__ACTION ITEM__:
Retype, word for word, each line between the lines holding "(match lastI seq n (pairAt" and "have h2 : ∀", inclusive, and leave the rest of the data alone.

__PROVIDED DATA__:
· · · · · · ·

lemma mp_val (seq : List (Int × Int)) (n : Nat)
    (D : PySem.Dict Int Int) (hD : ∀ q, D.get? q = lastI seq n q) :
    (pvMPInner ↑n (pvMPInner ↑n (D, -1) (pairAt seq n).1) (pairAt seq n).2).2
      = mpS seq n := by
  have h1 : pvMPInner ↑n (D, -1) (pairAt seq n).1
      = (D.insert (pairAt seq n).1 ↑n,
         (match lastI seq n (pairAt seq n).1 with
          | some j => if j > -1 then j else -1
          | none => -1 : Int)) := by
    simp only [pvMPInner, hD]
  rw [h1]
  have h2 : ∀ mp1 : Int, (pvMPInner ↑n (D.insert (pairAt seq n).1 ↑n, mp1) (pairAt seq n).2).2
      = (match (if (pairAt seq n).2 = (pairAt seq n).1 then some (n : Int)
               else lastI seq n (pairAt seq n).2) with
         | some j => if j > mp1 then j else mp1
         | none => mp1) := by
    intro mp1
    simp only [pvMPInner, PySem.Dict.get?_insert, hD]
  rw [h2]
  unfold mpS preds
  rcases hla : lastI seq n (pairAt seq n).1 with _ | p1
  · by_cases hba : (pairAt seq n).2 = (pairAt seq n).1
    · rw [if_pos hba, if_pos hba]
      simp only [List.nil_append, List.foldl_cons, List.foldl_nil]
      simp only [max_def]
      split_ifs <;> omega
    · rw [if_neg hba, if_neg hba]
      rcases hlb : lastI seq n (pairAt seq n).2 with _ | p2
      · simp
      · have := lastI_bounds seq n _ _ hlb
        simp only [List.nil_append, List.foldl_cons, List.foldl_nil]
        simp only [max_def]
        split_ifs <;> omega
  · have hb1 := lastI_bounds seq n _ _ hla
    by_cases hba : (pairAt seq n).2 = (pairAt seq n).1
    · rw [if_pos hba, if_pos hba]
      simp only [List.cons_append, List.nil_append, List.foldl_cons, List.foldl_nil]
      simp only [max_def]
      split_ifs <;> omega
    · rw [if_neg hba, if_neg hba]
      rcases hlb : lastI seq n (pairAt seq n).2 with _ | p2
      · simp only [List.append_nil, List.foldl_cons, List.foldl_nil]
        simp only [max_def]
        split_ifs <;> omega
      · have hb2 := lastI_bounds seq n _ _ hlb
        simp only [List.cons_append, List.nil_append, List.foldl_cons, List.foldl_nil]
        simp only [max_def]
        split_ifs <;> omega

lemma mpfold_inv (seq : List (Int × Int)) :
    ∀ (k : Nat), k ≤ seq.length →
      (∀ q, (((PySem.List.enumerate (seq.take k) 0).foldl mpStep
          (PySem.Dict.empty, ([] : List Int))).1.get? q) = lastI seq k q) ∧
      ((PySem.List.enumerate (seq.take k) 0).foldl mpStep
          (PySem.Dict.empty, ([] : List Int))).2 = (List.range k).map (mpS seq) := by
  intro k
  induction k with
  | zero => exact fun _ => ⟨fun q => rfl, rfl⟩
  | succ n ih =>
    intro hk
    have hn : n < seq.length := by omega
    obtain ⟨ihd, ihl⟩ := ih (by omega)
    have htake : seq.take (n + 1) = seq.take n ++ [seq[n]] := by
      rw [List.take_add_one, List.getElem?_eq_getElem hn]; rfl
    have hlen : ((seq.take n).length : Int) = (n : Int) := by
      simp [List.length_take]; omega
    rw [htake, PySem.List.enumerate_append, List.foldl_append, hlen,
      PySem.List.enumerate_cons, PySem.List.enumerate_nil]
    simp only [List.foldl_cons, List.foldl_nil, zero_add]
    rw [show ((n : Int), seq[n]) = ((n : Int), ((seq[n].1 : Int), (seq[n].2 : Int))) from rfl,
      mpStep_eval]
    constructor
    · intro q
      rw [PySem.Dict.get?_insert, PySem.Dict.get?_insert]
      simp only [lastI, pairAt_eq seq n hn]
      by_cases hqb : q = seq[n].2
      · rw [if_pos hqb, if_pos (by tauto)]
      · rw [if_neg hqb]
        by_cases hqa : q = seq[n].1
        · rw [if_pos hqa, if_pos (by tauto)]
        · rw [if_neg hqa, if_neg (by
            rintro (h | h)
            · exact hqa h.symm
            · exact hqb h.symm)]
          exact ihd q
    · rw [ihl]
      have := mp_val seq n _ ihd
      rw [pairAt_eq seq n hn] at this
      rw [this, List.range_succ, List.map_append]
      rfl

lemma pvMaxpreds_spec (seq : List (Int × Int)) :
    pvMaxpreds seq = (List.range seq.length).map (fun k => mpS seq k) := by
  have h := (mpfold_inv seq seq.length le_rfl).2
  rw [List.take_length] at h
  exact h

-- the step of A's build loop, named for the induction
def bStep (st : PySem.Dict Int (List Int) × PySem.Dict Int Int × PySem.Dict Int Int)
    (kp : Int × (Int × Int)) :
    PySem.Dict Int (List Int) × PySem.Dict Int Int × PySem.Dict Int Int :=
  [kp.2.1, kp.2.2].foldl (fun st q =>
    match st.2.2.get? q with
    | some p => (st.1.modify p [] (· ++ [kp.1]),
                 st.2.1.insert kp.1 (st.2.1.getD kp.1 0 + 1),
                 st.2.2.insert q kp.1)
    | none   => (st.1, st.2.1, st.2.2.insert q kp.1)) st

lemma pvBuild_eq_enum (seq : List (Int × Int)) :
    pvBuild seq = (PySem.List.enumerate seq 0).foldl bStep
      (PySem.Dict.empty, PySem.Dict.empty, PySem.Dict.empty) := by
  rw [PySem.List.enumerate_eq_map_pyRange (xs := seq) ((0 : Int), (0 : Int)), List.foldl_map]
  rfl

lemma succL_succ (seq : List (Int × Int)) (n : Nat) (p : Int) :
    succL seq (n + 1) p = succL seq n p ++ List.replicate ((preds seq n).count p) (n : Int) := by
  unfold succL
  rw [List.range_succ, List.flatMap_append]
  simp

lemma degI_succ (seq : List (Int × Int)) (n : Nat) (x : Int) :
    degI seq (n + 1) x
      = if x = (n : Int) then ((preds seq n).length : Int) else degI seq n x := by
  unfold degI
  by_cases hx : x = (n : Int)
  · subst hx
    rw [if_pos (by omega), if_pos rfl]
    simp
  · rw [if_neg hx]
    by_cases h : 0 ≤ x ∧ x.toNat < n ∧ x < n
    · rw [if_pos (by omega), if_pos h]
    · rw [if_neg (by
        intro hc
        have hxn : x ≠ (n : Int) := hx
        exact h ⟨hc.1, by omega, by omega⟩), if_neg h]

lemma degI_self (seq : List (Int × Int)) (n : Nat) : degI seq n (n : Int) = 0 := by
  unfold degI
  rw [if_neg (by omega)]

lemma getD_modify_app (S : PySem.Dict Int (List Int)) (c p k : Int) :
    (S.modify c [] (· ++ [k])).getD p [] = S.getD p [] ++ (if c = p then [k] else []) := by
  rw [PySem.Dict.getD_modify]
  by_cases h : p = c
  · subst h; simp
  · rw [if_neg h, if_neg (fun hh => h hh.symm)]
    simp

lemma ite_single_replicate (c p k : Int) :
    (if c = p then [k] else []) = List.replicate (List.count p [c]) k := by
  by_cases h : c = p
  · subst h; simp
  · simp [h, Ne.symm h]

lemma ite_pair_replicate (c1 c2 p k : Int) :
    (if c1 = p then [k] else []) ++ (if c2 = p then [k] else [])
      = List.replicate (List.count p [c1, c2]) k := by
  by_cases h1 : c1 = p <;> by_cases h2 : c2 = p
  · simp [h1, h2, List.replicate_succ]
  · simp [h1, h2, Ne.symm h2, List.replicate_succ]
  · simp [h1, h2, Ne.symm h1, List.replicate_succ]
  · simp [h1, h2, Ne.symm h1, Ne.symm h2]

lemma bfold_inv (seq : List (Int × Int)) :
    ∀ (k : Nat), k ≤ seq.length →
      (∀ q, (((PySem.List.enumerate (seq.take k) 0).foldl bStep
          (PySem.Dict.empty, PySem.Dict.empty, PySem.Dict.empty)).2.2.get? q)
          = lastI seq k q) ∧
      (∀ x, (((PySem.List.enumerate (seq.take k) 0).foldl bStep
          (PySem.Dict.empty, PySem.Dict.empty, PySem.Dict.empty)).2.1.getD x 0)
          = degI seq k x) ∧
      (∀ p, (((PySem.List.enumerate (seq.take k) 0).foldl bStep
          (PySem.Dict.empty, PySem.Dict.empty, PySem.Dict.empty)).1.getD p [])
          = succL seq k p) := by
  intro k
  induction k with
  | zero =>
    intro _
    refine ⟨fun q => rfl, fun x => ?_, fun p => rfl⟩
    rw [show degI seq 0 x = 0 by unfold degI; rw [if_neg (by omega)]]
    rfl
  | succ n ih =>
    intro hk
    have hn : n < seq.length := by omega
    obtain ⟨ihd, ihi, ihs⟩ := ih (by omega)
    have htake : seq.take (n + 1) = seq.take n ++ [seq[n]] := by
      rw [List.take_add_one, List.getElem?_eq_getElem hn]; rfl
    have hlen : ((seq.take n).length : Int) = (n : Int) := by
      simp [List.length_take]; omega
    rw [htake, PySem.List.enumerate_append, List.foldl_append, hlen,
      PySem.List.enumerate_cons, PySem.List.enumerate_nil]
    simp only [List.foldl_cons, List.foldl_nil, zero_add]
    have hpa := pairAt_eq seq n hn
    have hpreds : preds seq n =
        (match lastI seq n seq[n].1 with | some p => [p] | none => []) ++
        (if seq[n].2 = seq[n].1 then [(n : Int)]
         else match lastI seq n seq[n].2 with | some p => [p] | none => []) := by
      unfold preds
      rw [hpa]
    have hlast : ∀ q, lastI seq (n + 1) q
        = if seq[n].1 = q ∨ seq[n].2 = q then some (n : Int) else lastI seq n q := by
      intro q
      simp only [lastI, hpa]
    have hlastgoal : ∀ (D : PySem.Dict Int Int), (∀ q, D.get? q = lastI seq n q) →
        ∀ q, ((D.insert seq[n].1 (n : Int)).insert seq[n].2 (n : Int)).get? q
          = lastI seq (n + 1) q := by
      intro D hD q
      rw [PySem.Dict.get?_insert, PySem.Dict.get?_insert, hlast q]
      by_cases hqb : q = seq[n].2
      · rw [if_pos hqb, if_pos (by tauto)]
      · rw [if_neg hqb]
        by_cases hqa : q = seq[n].1
        · rw [if_pos hqa, if_pos (by tauto)]
        · rw [if_neg hqa, if_neg (by
            rintro (h | h)
            · exact hqa h.symm
            · exact hqb h.symm)]
          exact hD q
    rw [show ((n : Int), seq[n]) = ((n : Int), ((seq[n].1 : Int), (seq[n].2 : Int))) from rfl]
    simp only [bStep, List.foldl_cons, List.foldl_nil]
    rcases hla : lastI seq n seq[n].1 with _ | p1
    · simp only [ihd, hla]
      rcases hba : decide (seq[n].2 = seq[n].1) with _ | _
      · have hba' : ¬ seq[n].2 = seq[n].1 := of_decide_eq_false hba
        rw [PySem.Dict.get?_insert, if_neg hba']
        rcases hlb : lastI seq n seq[n].2 with _ | p2
        · have hpe : preds seq n = [] := by rw [hpreds, hla, if_neg hba', hlb]; rfl
          simp only [ihd, hlb]
          refine ⟨hlastgoal _ ihd, fun x => ?_, fun p => ?_⟩
          · rw [ihi x, degI_succ]
            by_cases hx : x = (n : Int)
            · subst hx
              rw [if_pos rfl, degI_self, hpe]
              simp
            · rw [if_neg hx]
          · rw [ihs p, succL_succ, hpe]
            simp
        · have hpe : preds seq n = [p2] := by rw [hpreds, hla, if_neg hba', hlb]; rfl
          simp only [ihd, hlb]
          refine ⟨hlastgoal _ ihd, fun x => ?_, fun p => ?_⟩
          · rw [PySem.Dict.getD_insert, degI_succ]
            by_cases hx : x = (n : Int)
            · subst hx
              rw [if_pos rfl, if_pos rfl, ihi, degI_self, hpe]
              simp
            · rw [if_neg hx, if_neg hx, ihi x]
          · rw [getD_modify_app, ihs p, succL_succ, hpe, ite_single_replicate]
      · have hba' : seq[n].2 = seq[n].1 := of_decide_eq_true hba
        rw [PySem.Dict.get?_insert, if_pos hba']
        have hpe : preds seq n = [(n : Int)] := by rw [hpreds, hla, if_pos hba']; rfl
        refine ⟨hlastgoal _ ihd, fun x => ?_, fun p => ?_⟩
        · rw [PySem.Dict.getD_insert, degI_succ]
          by_cases hx : x = (n : Int)
          · subst hx
            rw [if_pos rfl, if_pos rfl, ihi, degI_self, hpe]
            simp
          · rw [if_neg hx, if_neg hx, ihi x]
        · rw [getD_modify_app, ihs p, succL_succ, hpe, ite_single_replicate]
    · have hb1 := lastI_bounds seq n _ _ hla
      simp only [ihd, hla]
      rcases hba : decide (seq[n].2 = seq[n].1) with _ | _
      · have hba' : ¬ seq[n].2 = seq[n].1 := of_decide_eq_false hba
        rw [PySem.Dict.get?_insert, if_neg hba']
        rcases hlb : lastI seq n seq[n].2 with _ | p2
        · have hpe : preds seq n = [p1] := by rw [hpreds, hla, if_neg hba', hlb]; rfl
          simp only [ihd, hlb]
          refine ⟨hlastgoal _ ihd, fun x => ?_, fun p => ?_⟩
          · rw [PySem.Dict.getD_insert, degI_succ]
            by_cases hx : x = (n : Int)
            · subst hx
              rw [if_pos rfl, if_pos rfl, ihi, degI_self, hpe]
              simp
            · rw [if_neg hx, if_neg hx, ihi x]
          · rw [getD_modify_app, ihs p, succL_succ, hpe, ite_single_replicate]
        · have hpe : preds seq n = [p1, p2] := by rw [hpreds, hla, if_neg hba', hlb]; rfl
          simp only [ihd, hlb]
          refine ⟨hlastgoal _ ihd, fun x => ?_, fun p => ?_⟩
          · rw [PySem.Dict.insert_insert_self, PySem.Dict.getD_insert_self,
              PySem.Dict.getD_insert, degI_succ]
            by_cases hx : x = (n : Int)
            · subst hx
              rw [if_pos rfl, if_pos rfl, ihi, degI_self, hpe]
              simp
            · rw [if_neg hx, if_neg hx, ihi x]
          · rw [getD_modify_app, getD_modify_app, List.append_assoc, ihs p, succL_succ,
              hpe, ite_pair_replicate]
      · have hba' : seq[n].2 = seq[n].1 := of_decide_eq_true hba
        rw [PySem.Dict.get?_insert, if_pos hba']
        have hpe : preds seq n = [p1, (n : Int)] := by rw [hpreds, hla, if_pos hba']; rfl
        refine ⟨hlastgoal _ ihd, fun x => ?_, fun p => ?_⟩
        · rw [PySem.Dict.insert_insert_self, PySem.Dict.getD_insert_self,
            PySem.Dict.getD_insert, degI_succ]
          by_cases hx : x = (n : Int)
          · subst hx
            rw [if_pos rfl, if_pos rfl, ihi, degI_self, hpe]
            simp
          · rw [if_neg hx, if_neg hx, ihi x]
        · rw [getD_modify_app, getD_modify_app, List.append_assoc, ihs p, succL_succ,
            hpe, ite_pair_replicate]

· · · · · · ·

__WRITTEN RESPONSE__:
         (match lastI seq n (pairAt seq n).1 with
          | some j => if j > -1 then j else -1
          | none => -1 : Int)) := by
    simp only [pvMPInner, hD]
  rw [h1]
  have h2 : ∀ mp1 : Int, (pvMPInner ↑n (D.insert (pairAt seq n).1 ↑n, mp1) (pairAt seq n).2).2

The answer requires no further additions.